Alas! We can't read or write. We don't leave any accounts of what we lived through and all we suffered! …
You'll see other people who spent their time in crouching in holes and who, afterwards, told what they've told! (148)

The worst silencing is of the wartime rapes; attempting to get the women to speak of such experiences is the narrator/historian's most agonising task. Yet the blanket of silence drawn over such most intimate and searing damage indeed forms another index of the indigenous culture's inability to note, acknowledge or reward women's contributions in heroism and suffering to the perpetuation of their culture. For the narrator, it is her drive to write, to articulate and record her people's histories and "herstories" that enables her to discover and hone a written, writing and speaking self. So the French language is simultaneously a shirt of Nessus, a poisoning gift, and the opportunity, or rather solemn duty, of a mourning "song" that she owes to her compatriots and to which "they provide [her] orchestral accompaniment" (217).

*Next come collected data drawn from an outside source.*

-- pv_equiv track=rewrite | github.com/OCHO-Systems/KnobKraft-orm | adaptions/DSI Prophet 12.py | nameFromDump
-- ===== SOURCE A (Python) =====
-- prophet12_ID = 0b00101010  # See Page 82 of the prophet 12 manual
--
-- def isEditBufferDump(message):
--     return (len(message) > 3
--             and message[0] == 0xf0
--             and message[1] == 0x01  # Sequential
--             and message[2] == prophet12_ID
--             and message[3] == 0b00000011  # Edit Buffer Data
--             )
--
-- def isSingleProgramDump(message):
--     return (len(message) > 3
--             and message[0] == 0xf0
--             and message[1] == 0x01  # Sequential
--             and message[2] == prophet12_ID
--             and message[3] == 0b00000010  # Program Data
--             )
--
-- def nameFromDump(message):
--     dataBlock = []
--     if isSingleProgramDump(message):
--         dataBlock = message[6:-1]
--     elif isEditBufferDump(message):
--         dataBlock = message[4:-1]
--     if len(dataBlock) > 0:
--         patchData = unescapeSysex(dataBlock)
--         layer_a_name = ''.join([chr(x) for x in patchData[914-512:931-512]]).strip() # each layer needs 512 bytes
--         return layer_a_name
--         # layer_b_name = ''.join([chr(x) for x in patchData[914:931]]).strip()  # This is layer B name found first
--         # return layer_a_name if layer_a_name == layer_b_name else layer_a_name + "|" + layer_b_name
--     return "Invalid"
--
-- def unescapeSysex(sysex):
--     result = []
--     dataIndex = 0
--     while dataIndex < len(sysex):
--         msbits = sysex[dataIndex]
--         dataIndex += 1
--         for i in range(7):
--             if dataIndex < len(sysex):
--                 result.append(sysex[dataIndex] | ((msbits & (1 << i)) << (7 - i)))
--             dataIndex += 1
--     return result
-- ===== SOURCE B (Python) =====
-- prophet12_ID = 0b00101010
--
--
-- def isEditBufferDump(message):
--     return (len(message) > 3
--             and message[0] == 0xf0
--             and message[1] == 0x01
--             and message[2] == prophet12_ID
--             and message[3] == 0b00000011)
--
--
-- def isSingleProgramDump(message):
--     return (len(message) > 3
--             and message[0] == 0xf0
--             and message[1] == 0x01
--             and message[2] == prophet12_ID
--             and message[3] == 0b00000010)
--
--
-- def nameFromDump(message):
--     # Decode only the 17 layer-A name bytes (unescaped indices 402..418) by
--     # closed-form index arithmetic instead of unescaping the whole data block.
--     if isSingleProgramDump(message):
--         dataBlock = message[6:-1]
--     elif isEditBufferDump(message):
--         dataBlock = message[4:-1]
--     else:
--         return "Invalid"
--     if not dataBlock:
--         return "Invalid"
--     n = len(dataBlock)
--     chars = []
--     for j in range(402, 419):
--         g, i = divmod(j, 7)
--         p = g * 8 + 1 + i
--         if p >= n:
--             break
--         chars.append(chr(dataBlock[p] | ((dataBlock[g * 8] & (1 << i)) << (7 - i))))
--     return ''.join(chars).strip()
-- ===== Notes on version B (the rewrite author's own statement) =====
-- stated objective: alternative
-- what changed: Instead of slicing out the data block and sequentially unescaping all of it before slicing out 17 name bytes, B computes each of the 17 layer-A name bytes directly from the message via closed-form index arithmetic (j//7, j%7) and stops at the first missing byte.
-- outside the precondition, e.g. on nameFromDump([240, 1, 42, 3, 300, 247]): A returns '', B returns ''
import Mathlib
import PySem

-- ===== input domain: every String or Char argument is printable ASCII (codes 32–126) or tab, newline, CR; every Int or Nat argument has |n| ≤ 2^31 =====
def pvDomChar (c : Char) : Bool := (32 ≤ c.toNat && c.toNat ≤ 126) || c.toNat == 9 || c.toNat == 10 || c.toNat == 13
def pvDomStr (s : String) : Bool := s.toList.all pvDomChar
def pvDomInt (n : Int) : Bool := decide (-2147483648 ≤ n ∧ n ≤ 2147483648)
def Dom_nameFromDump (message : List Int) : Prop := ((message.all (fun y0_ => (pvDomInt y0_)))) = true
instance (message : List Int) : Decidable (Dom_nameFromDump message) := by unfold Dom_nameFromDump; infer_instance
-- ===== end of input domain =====

-- B decodes only the 17 layer-A name bytes straight from the message by closed-form index
-- arithmetic instead of unescaping the whole data block; return values proved equal on Pre_.

-- ===== PORT A =====
def isEditBufferDumpL (m : List Int) : Bool :=
  decide (3 < m.length) && decide (m.getD 0 0 = 240) && decide (m.getD 1 0 = 1)
    && decide (m.getD 2 0 = 42) && decide (m.getD 3 0 = 3)

def isSingleProgramDumpL (m : List Int) : Bool :=
  decide (3 < m.length) && decide (m.getD 0 0 = 240) && decide (m.getD 1 0 = 1)
    && decide (m.getD 2 0 = 42) && decide (m.getD 3 0 = 2)

-- one step of the inner 'for i in range(7)' of unescapeSysex: state = (dataIndex, result)
def innerStep (sysex : List Int) (msbits : Int) (st : Nat × List Int) (i : Nat) : Nat × List Int :=
  (st.1 + 1,
   if st.1 < sysex.length then
     st.2 ++ [PySem.Int.bor (sysex.getD st.1 0) ((PySem.Int.band msbits ((1 : Int) <<< i)) <<< (7 - i))]
   else st.2)

-- the inner loop advances dataIndex by the number of iterations (cited for termination)
theorem foldl_innerStep_fst (sysex : List Int) (m : Int) (l : List Nat) (st : Nat × List Int) :
    (l.foldl (innerStep sysex m) st).1 = st.1 + l.length := by
  induction l generalizing st with
  | nil => simp
  | cons a l ih => simp [List.foldl, ih, innerStep]; omega

-- the 'while dataIndex < len(sysex)' loop of unescapeSysex
def unescapeGo (sysex : List Int) (dataIndex : Nat) (acc : List Int) : List Int :=
  if _h : dataIndex < sysex.length then
    let msbits := sysex.getD dataIndex 0
    let st := (List.range 7).foldl (innerStep sysex msbits) (dataIndex + 1, acc)
    unescapeGo sysex st.1 st.2
  else acc
termination_by sysex.length - dataIndex
decreasing_by
  rw [foldl_innerStep_fst]; simp; omega

def unescapeSysexL (sysex : List Int) : List Int := unescapeGo sysex 0 []

def nameFromDump (message : List Int) : String :=
  let dataBlock : List Int :=
    if isSingleProgramDumpL message then PySem.List.slice message (some 6) (some (-1))
    else if isEditBufferDumpL message then PySem.List.slice message (some 4) (some (-1))
    else []
  if 0 < dataBlock.length then
    let patchData := unescapeSysexL dataBlock
    -- chr(x) ported as Char.ofNat x.toNat: exact for the byte values 0..255 Pre_ admits
    let nameChars := (PySem.List.slice patchData (some 402) (some 419)).map (fun x => Char.ofNat x.toNat)
    String.ofList (PySem.Chars.strip nameChars)
  else "Invalid"

-- ===== PORT B =====
-- decode the single unescaped name byte j straight from `message` at offset `off`
-- (chr ported as Char.ofNat _.toNat exactly as in port A)
def altByte (message : List Int) (off j : Nat) : Char :=
  Char.ofNat (PySem.Int.bor (message.getD (off + (j / 7 * 8 + 1 + j % 7)) 0)
    ((PySem.Int.band (message.getD (off + j / 7 * 8) 0) ((1 : Int) <<< (j % 7))) <<< (7 - j % 7))).toNat

-- the 'for j in range(402, 419): … break' loop of Source B
def altLoop (message : List Int) (off n j : Nat) : List Char :=
  if _h : j < 419 then
    if j / 7 * 8 + 1 + j % 7 < n then
      altByte message off j :: altLoop message off n (j + 1)
    else []
  else []
termination_by 419 - j

def nameCore (message : List Int) (off : Nat) : String :=
  if message.length ≤ off + 1 then "Invalid"
  else String.ofList (PySem.Chars.strip (altLoop message off (message.length - 1 - off) 402))

def nameFromDump_alt (message : List Int) : String :=
  if isSingleProgramDumpL message then nameCore message 6
  else if isEditBufferDumpL message then nameCore message 4
  else "Invalid"

-- ===== PRECONDITION & SPEC =====
-- Pre_ excludes messages that carry a valid dump header but contain ints outside the MIDI byte
-- range 0..255: on some of those A's chr() raises ValueError (decoded code point negative or
-- beyond the chr range); on the rest A still returns and Pre_ is slightly narrower than needed.
def Pre_nameFromDump (message : List Int) : Prop :=
  (3 < message.length ∧ message.getD 0 0 = 240 ∧ message.getD 1 0 = 1 ∧ message.getD 2 0 = 42
    ∧ (message.getD 3 0 = 2 ∨ message.getD 3 0 = 3)) → ∀ x ∈ message, 0 ≤ x ∧ x < 256
instance (message : List Int) : Decidable (Pre_nameFromDump message) := by
  unfold Pre_nameFromDump; infer_instance

def pvWitness_nameFromDump : List Int := [240, 1, 42, 3, 0, 65, 247]

def Spec_nameFromDump (message : List Int) (out : String) : Prop := out = nameFromDump_alt message
instance (message : List Int) (out : String) : Decidable (Spec_nameFromDump message out) := by
  unfold Spec_nameFromDump; infer_instance

-- ===== CLAIM (what is proved, stated in full; the proofs are below) =====
def Claim_equal_nameFromDump : Prop := ∀ (message : List Int), Dom_nameFromDump message →
  Pre_nameFromDump message → Spec_nameFromDump message (nameFromDump message)

-- ===== LEMMAS AND PROOFS =====

-- proof-side vocabulary: the value of unescaped byte j, whether it exists, and how many exist
def phi (sysex : List Int) (j : Nat) : Int :=
  PySem.Int.bor (sysex.getD (j / 7 * 8 + 1 + j % 7) 0)
    ((PySem.Int.band (sysex.getD (j / 7 * 8) 0) ((1 : Int) <<< (j % 7))) <<< (7 - j % 7))

def qd (n j : Nat) : Bool := decide (j / 7 * 8 + 1 + j % 7 < n)

def chunkOut (sysex : List Int) (k : Nat) : List Int :=
  ((List.range' (7 * k) 7).filter (qd sysex.length)).map (phi sysex)

def numChunks (n : Nat) : Nat := (n + 7) / 8

def nameLen (n : Nat) : Nat := (List.range (7 * numChunks n)).countP (qd n)

theorem inner_go (sysex : List Int) (k : Nat) :
    ∀ (n i : Nat) (acc : List Int), i + n = 7 →
      (List.range' i n).foldl (innerStep sysex (sysex.getD (8 * k) 0)) (8 * k + 1 + i, acc)
        = (8 * k + 8, acc ++ ((List.range' (7 * k + i) n).filter (qd sysex.length)).map (phi sysex)) := by
  intro n
  induction n with
  | zero => intro i acc h; simp; omega
  | succ n ih =>
    intro i acc h
    have hi : i < 7 := by omega
    have hdiv : (7 * k + i) / 7 * 8 = 8 * k := by omega
    have hmod : (7 * k + i) % 7 = i := by omega
    rw [List.range'_succ, List.range'_succ, List.foldl_cons, List.filter_cons]
    have hstep : innerStep sysex (sysex.getD (8 * k) 0) (8 * k + 1 + i, acc) i
        = (8 * k + 1 + (i + 1),
           if 8 * k + 1 + i < sysex.length then acc ++ [phi sysex (7 * k + i)] else acc) := by
      simp [innerStep, phi, hdiv, hmod, Nat.add_assoc]
    rw [hstep]
    by_cases hc : 8 * k + 1 + i < sysex.length
    · have hq : qd sysex.length (7 * k + i) = true := by
        simp [qd, hdiv, hmod]; omega
      rw [if_pos hc, hq, ih (i + 1) (acc ++ [phi sysex (7 * k + i)]) (by omega)]
      simp [Nat.add_assoc]
    · have hq : qd sysex.length (7 * k + i) = false := by
        simp [qd, hdiv, hmod]; omega
      rw [if_neg hc, hq, ih (i + 1) acc (by omega)]
      simp [Nat.add_assoc]
theorem pvRuns_aux (cells : List String) (acc : List Int) :
    cells.reverse.foldl (fun (st : Int × List Int) c =>
      let r : Int := if c = "t" then st.1 + 1 else 0
      (r, st.2 ++ [r])) ((0 : Int), acc)
    = ((sRuns cells).headD 0, acc ++ (sRuns cells).reverse) := by
  induction cells generalizing acc with
  | nil => simp [sRuns]
  | cons c cs ih =>
    simp only [List.reverse_cons, List.foldl_append, ih, List.foldl_cons, List.foldl_nil, sRuns]
    split <;> simp

theorem pvRuns_eq (cells : List String) : pvRuns cells = sRuns cells := by
  unfold pvRuns
  rw [pvRuns_aux]
  simp

theorem sRuns_getD (cells : List String) (j : Nat) (hj : j < cells.length) :
    (sRuns cells).getD j 0
      = if cells.getD j "" = "t" then (sRuns cells).getD (j + 1) 0 + 1 else 0 := by
  induction cells generalizing j with
  | nil => simp at hj
  | cons c cs ih =>
    cases j with
    | zero =>
        have h := headD_eq_getD (sRuns cs)
        simp only [List.headD_eq_head?_getD] at h
        simp [sRuns, h, List.getD]
    | succ k =>
      simp only [List.length_cons, Nat.succ_lt_succ_iff] at hj
      simp only [sRuns, List.getD_cons_succ]
      exact ih k hj

theorem sRuns_getD_out (cells : List String) (j : Nat) (hj : cells.length ≤ j) :
    (sRuns cells).getD j 0 = 0 := by
  rw [List.getD_eq_default]
  rw [sRuns_length]; exact hj

-- fold lemmas with an invariant
theorem foldl_inv {α β : Type} (P : β → Prop) (f : β → α → β) :
    ∀ (L : List α) (b : β), P b → (∀ st a, a ∈ L → P st → P (f st a)) → P (L.foldl f b) := by
  intro L
  induction L with
  | nil => intro b hb _; exact hb
  | cons x xs ih =>
    intro b hb h
    exact ih _ (h b x (by simp) hb) (fun st a ha hst => h st a (by simp [ha]) hst)
-- pv_equiv track=rewrite | github.com/deysantanu84/python-portfolio | problemSolving/stringManipulation/boringSubstring.py | solve
-- ===== SOURCE A (Python) =====
-- def solve(A):
--     result = 0
--     evenChars = []
--     oddChars = []
--
--     for char in A:
--         if ord(char) % 2 == 0:
--             evenChars.append(char)
--
--         else:
--             oddChars.append(char)
--
--     if not len(evenChars) or not len(oddChars):
--         return 1
--
--     if abs(ord(min(evenChars)) - ord(max(oddChars))) != 1 \
--             or abs(ord(max(evenChars)) - ord(min(oddChars))) != 1:
--         result = 1
--
--     return result
-- ===== SOURCE B (Python) =====
-- def solve(A):
--     # One fused pass: track the four ordinal extrema directly, no lists built.
--     minE = maxE = minO = maxO = None
--     for char in A:
--         o = ord(char)
--         if o % 2 == 0:
--             if minE is None or o < minE:
--                 minE = o
--             if maxE is None or o > maxE:
--                 maxE = o
--         else:
--             if minO is None or o < minO:
--                 minO = o
--             if maxO is None or o > maxO:
--                 maxO = o
--     if minE is None or minO is None:
--         return 1
--     if abs(minE - maxO) == 1 and abs(maxE - minO) == 1:
--         return 0
--     return 1
-- ===== Notes on version B (the rewrite author's own statement) =====
-- stated objective: alternative
-- what changed: Replaces A's two accumulated character lists plus four separate min()/max() reductions by a single pass that maintains the four integer extrema (minE, maxE, minO, maxO) inline, deciding emptiness of each parity group from the None sentinels.
import Mathlib
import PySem

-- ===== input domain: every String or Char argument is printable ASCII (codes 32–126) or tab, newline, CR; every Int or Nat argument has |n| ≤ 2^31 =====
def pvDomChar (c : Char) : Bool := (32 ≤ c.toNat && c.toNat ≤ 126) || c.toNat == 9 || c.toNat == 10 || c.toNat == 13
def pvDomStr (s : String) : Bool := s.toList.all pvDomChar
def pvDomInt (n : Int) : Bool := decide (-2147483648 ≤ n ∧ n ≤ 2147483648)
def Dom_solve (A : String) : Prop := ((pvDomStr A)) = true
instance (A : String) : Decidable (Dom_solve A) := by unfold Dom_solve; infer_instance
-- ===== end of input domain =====

-- B differs from A by fusing the bucketing and the four min/max reductions into one
-- O(1)-space pass over the ordinals (objective: alternative decomposition).

-- ===== PORT A =====
-- A buckets the characters into two lists by ord parity, then calls min/max on each list.
def solve (A : String) : Int :=
  let st := A.toList.foldl
    (fun (p : List Char × List Char) char =>
      if char.toNat % 2 == 0 then (p.1 ++ [char], p.2) else (p.1, p.2 ++ [char]))
    ([], [])
  let evenChars := st.1
  let oddChars := st.2
  if evenChars.length == 0 || oddChars.length == 0 then 1
  else
    match PySem.List.min? evenChars (fun c => c), PySem.List.max? oddChars (fun c => c),
          PySem.List.max? evenChars (fun c => c), PySem.List.min? oddChars (fun c => c) with
    | some mnE, some mxO, some mxE, some mnO =>
      if ((mnE.toNat : Int) - (mxO.toNat : Int)).natAbs ≠ 1 ∨
         ((mxE.toNat : Int) - (mnO.toNat : Int)).natAbs ≠ 1 then 1 else 0
    | _, _, _, _ => 1   -- unreachable: both lists are nonempty here

-- ===== PORT B =====
-- running-minimum update: 'if m is None or o < m: m = o'
def bMin (m : Option Int) (o : Int) : Option Int :=
  match m with
  | none => some o
  | some v => if o < v then some o else some v

-- running-maximum update: 'if m is None or o > m: m = o'
def bMax (m : Option Int) (o : Int) : Option Int :=
  match m with
  | none => some o
  | some v => if o > v then some o else some v

def solve_alt (A : String) : Int :=
  let s := A.toList.foldl
    (fun (s : Option Int × Option Int × Option Int × Option Int) char =>
      let o : Int := char.toNat
      if o % 2 == 0 then (bMin s.1 o, bMax s.2.1 o, s.2.2.1, s.2.2.2)
      else (s.1, s.2.1, bMin s.2.2.1 o, bMax s.2.2.2 o))
    (none, none, none, none)
  -- 'if minE is None or minO is None: return 1'; the max of a parity group is present iff its min is
  s.1.elim 1 (fun mnE =>
    s.2.2.1.elim 1 (fun mnO =>
      s.2.1.elim 1 (fun mxE =>
        s.2.2.2.elim 1 (fun mxO =>
          if (mnE - mxO).natAbs = 1 ∧ (mxE - mnO).natAbs = 1 then 0 else 1))))

-- ===== PRECONDITION & SPEC =====
def Spec_solve (A : String) (out : Int) : Prop := out = solve_alt A
instance (A : String) (out : Int) : Decidable (Spec_solve A out) := by unfold Spec_solve; infer_instance

-- ===== CLAIM (what is proved, stated in full; the proofs are below) =====
def Claim_equal_solve : Prop := ∀ (A : String), Dom_solve A → Spec_solve A (solve A)

-- ===== LEMMAS AND PROOFS =====

-- the character's ordinal as an Int
def code (c : Char) : Int := c.toNat

lemma code_min (a b : Char) : code (min a b) = min (code a) (code b) := by
  simp only [min_def, code]
  by_cases h : a ≤ b
  · have : (a.toNat : Int) ≤ (b.toNat : Int) := by
      exact_mod_cast Nat.le_of_lt_succ (Nat.lt_succ_of_le h)
    simp [h, this]
  · have hba : b ≤ a := le_of_not_ge h
    have : ¬ ((a.toNat : Int) ≤ (b.toNat : Int)) := by
      intro hc
      exact h (by exact_mod_cast hc)
    simp [h, this]

lemma code_max (a b : Char) : code (max a b) = max (code a) (code b) := by
  simp only [max_def, code]
  by_cases h : a ≤ b
  · have : (a.toNat : Int) ≤ (b.toNat : Int) := by
      exact_mod_cast Nat.le_of_lt_succ (Nat.lt_succ_of_le h)
    simp [h, this]
  · have : ¬ ((a.toNat : Int) ≤ (b.toNat : Int)) := by
      intro hc
      exact h (by exact_mod_cast hc)
    simp [h, this]

lemma foldl_min_code (t : List Char) : ∀ x : Char,
    code (t.foldl min x) = (t.map code).foldl min (code x) := by
  induction t with
  | nil => intro x; simp
  | cons y t ih => intro x; simp [List.foldl, ih, code_min]

lemma foldl_max_code (t : List Char) : ∀ x : Char,
    code (t.foldl max x) = (t.map code).foldl max (code x) := by
  induction t with
  | nil => intro x; simp
  | cons y t ih => intro x; simp [List.foldl, ih, code_max]

lemma bMin_some (t : List Int) : ∀ v : Int, t.foldl bMin (some v) = some (t.foldl min v) := by
  induction t with
  | nil => intro v; simp
  | cons y t ih =>
      intro v
      have : bMin (some v) y = some (min v y) := by
        simp only [bMin, min_def]
        split_ifs with h1 h2 h2 <;> simp <;> omega
      simp [List.foldl, this, ih]

lemma bMax_some (t : List Int) : ∀ v : Int, t.foldl bMax (some v) = some (t.foldl max v) := by
  induction t with
  | nil => intro v; simp
  | cons y t ih =>
      intro v
      have : bMax (some v) y = some (max v y) := by
        simp only [bMax, max_def]
        split_ifs with h1 h2 h2 <;> simp <;> omega
      simp [List.foldl, this, ih]

-- A's bucketing fold is filtering
lemma foldA_filter (l : List Char) : ∀ e o : List Char,
    l.foldl (fun (p : List Char × List Char) char =>
      if char.toNat % 2 == 0 then (p.1 ++ [char], p.2) else (p.1, p.2 ++ [char])) (e, o)
    = (e ++ l.filter (fun c => c.toNat % 2 == 0), o ++ l.filter (fun c => ¬ (c.toNat % 2 == 0))) := by
  induction l with
  | nil => intro e o; simp
  | cons c l ih =>
      intro e o
      rw [List.foldl_cons]
      by_cases h : c.toNat % 2 = 0
      · rw [if_pos (by simpa using h), ih]
        simp [h]
      · have h1 : c.toNat % 2 = 1 := by omega
        rw [if_neg (by simpa using h), ih]
        simp [h1]

-- B's fold, expressed through the parity-filtered ordinal lists
lemma foldB_filter (l : List Char) : ∀ (a b c d : Option Int),
    l.foldl (fun (s : Option Int × Option Int × Option Int × Option Int) char =>
      let o : Int := char.toNat
      if o % 2 == 0 then (bMin s.1 o, bMax s.2.1 o, s.2.2.1, s.2.2.2)
      else (s.1, s.2.1, bMin s.2.2.1 o, bMax s.2.2.2 o)) (a, b, c, d)
    = ((l.filter (fun c => c.toNat % 2 == 0)).map code |>.foldl bMin a,
       (l.filter (fun c => c.toNat % 2 == 0)).map code |>.foldl bMax b,
       (l.filter (fun c => ¬ (c.toNat % 2 == 0))).map code |>.foldl bMin c,
       (l.filter (fun c => ¬ (c.toNat % 2 == 0))).map code |>.foldl bMax d) := by
  induction l with
  | nil => intro a b c d; simp
  | cons x l ih =>
      intro a b c d
      have hpar : (((x.toNat : Int)) % 2 == 0) = (x.toNat % 2 == 0) := by
        rcases Nat.even_or_odd x.toNat with h | h <;>
          · rcases h with ⟨k, hk⟩
            simp [hk]
            try omega
      rw [List.foldl_cons]
      by_cases h : x.toNat % 2 = 0
      · rw [if_pos (by rw [hpar]; simpa using h), ih]
        simp [h, code]
      · have h1 : x.toNat % 2 = 1 := by omega
        rw [if_neg (by rw [hpar]; simpa using h), ih]
        simp [h1, code]

-- ===== VERDICT (by name: the statement is the Claim_ definition above) =====
theorem solve_spec : Claim_equal_solve := by
  unfold Claim_equal_solve
  intro A _
  unfold Spec_solve solve solve_alt
  rw [foldA_filter, foldB_filter]
  simp only [List.nil_append]
  generalize A.toList.filter (fun c => c.toNat % 2 == 0) = E
  generalize A.toList.filter (fun c => ¬ (c.toNat % 2 == 0)) = O
  rcases E with _ | ⟨x, t⟩
  · simp
  · rcases O with _ | ⟨y, u⟩
    · simp [Option.elim, bMin, bMin_some]
    · have eE : ((x :: t).map code).foldl bMin none = some ((t.map code).foldl min (code x)) := by
        simp [bMin, bMin_some]
      have eE' : ((x :: t).map code).foldl bMax none = some ((t.map code).foldl max (code x)) := by
        simp [bMax, bMax_some]
      have eO : ((y :: u).map code).foldl bMin none = some ((u.map code).foldl min (code y)) := by
        simp [bMin, bMin_some]
      have eO' : ((y :: u).map code).foldl bMax none = some ((u.map code).foldl max (code y)) := by
        simp [bMax, bMax_some]
      rw [eE, eE', eO, eO', PySem.List.min?_id_cons, PySem.List.max?_id_cons,
         PySem.List.max?_id_cons, PySem.List.min?_id_cons]
      simp only [Option.elim]
      have m1 := foldl_min_code t x
      have m2 := foldl_max_code t x
      have m3 := foldl_min_code u y
      have m4 := foldl_max_code u y
      simp only [List.length_cons, code] at m1 m2 m3 m4 ⊢
      simp only [← m1, ← m2, ← m3, ← m4]
      split_ifs with h1 h2 <;> first | rfl | (exfalso; tauto)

Djebar's text has an exceedingly brief final chapter entitled "Air on a Nay" (the latter term is glossed as "a very old type of flute"). Although there is in this clearly another of the many musical allusions in the text, the other meaning of the word fantasia also resurfaces with tragic resonance. Picking up on an anecdote (earlier recounted by the narrator) of an Algerian woman whose jilted lover took vengeance on her by letting his courser kick her fatally as she stood in the audience observing a fantasia (a group display of fine horsemanship), Djebar here at the end of her text "foresee[s] the inevitable moment when the mare's hoof will strike down any woman who dares to stand up freely" (227).

Though many readers will feel that her act of so eloquently presenting her own text refutes that gloomy expectation, one should probably note the suggestion that it is within the local culture that punishment would follow such an assumption of freedom - and even the hint (in the detail of the "mare's hoof" - emphasis added) that it would not be only men engaging in such re-repression of the female voice. She also suggests, in the final sentence of her text, that the virile image of the fantasia, representing war and force, contains the warning message that actual liberty for her own (or indeed for any) society is not to be achieved by such means, and will come within reach only once women are allowed to be freely articulate, fully appreciated and extensively commemorated within their local culture.

While it is most definitely not an "easy read", Fantasia: An Algerian Cavalcade is a fascinating and memorable text, albeit (especially in Muslim cultures) a very controversial work, as uncompromising as it is compassionate.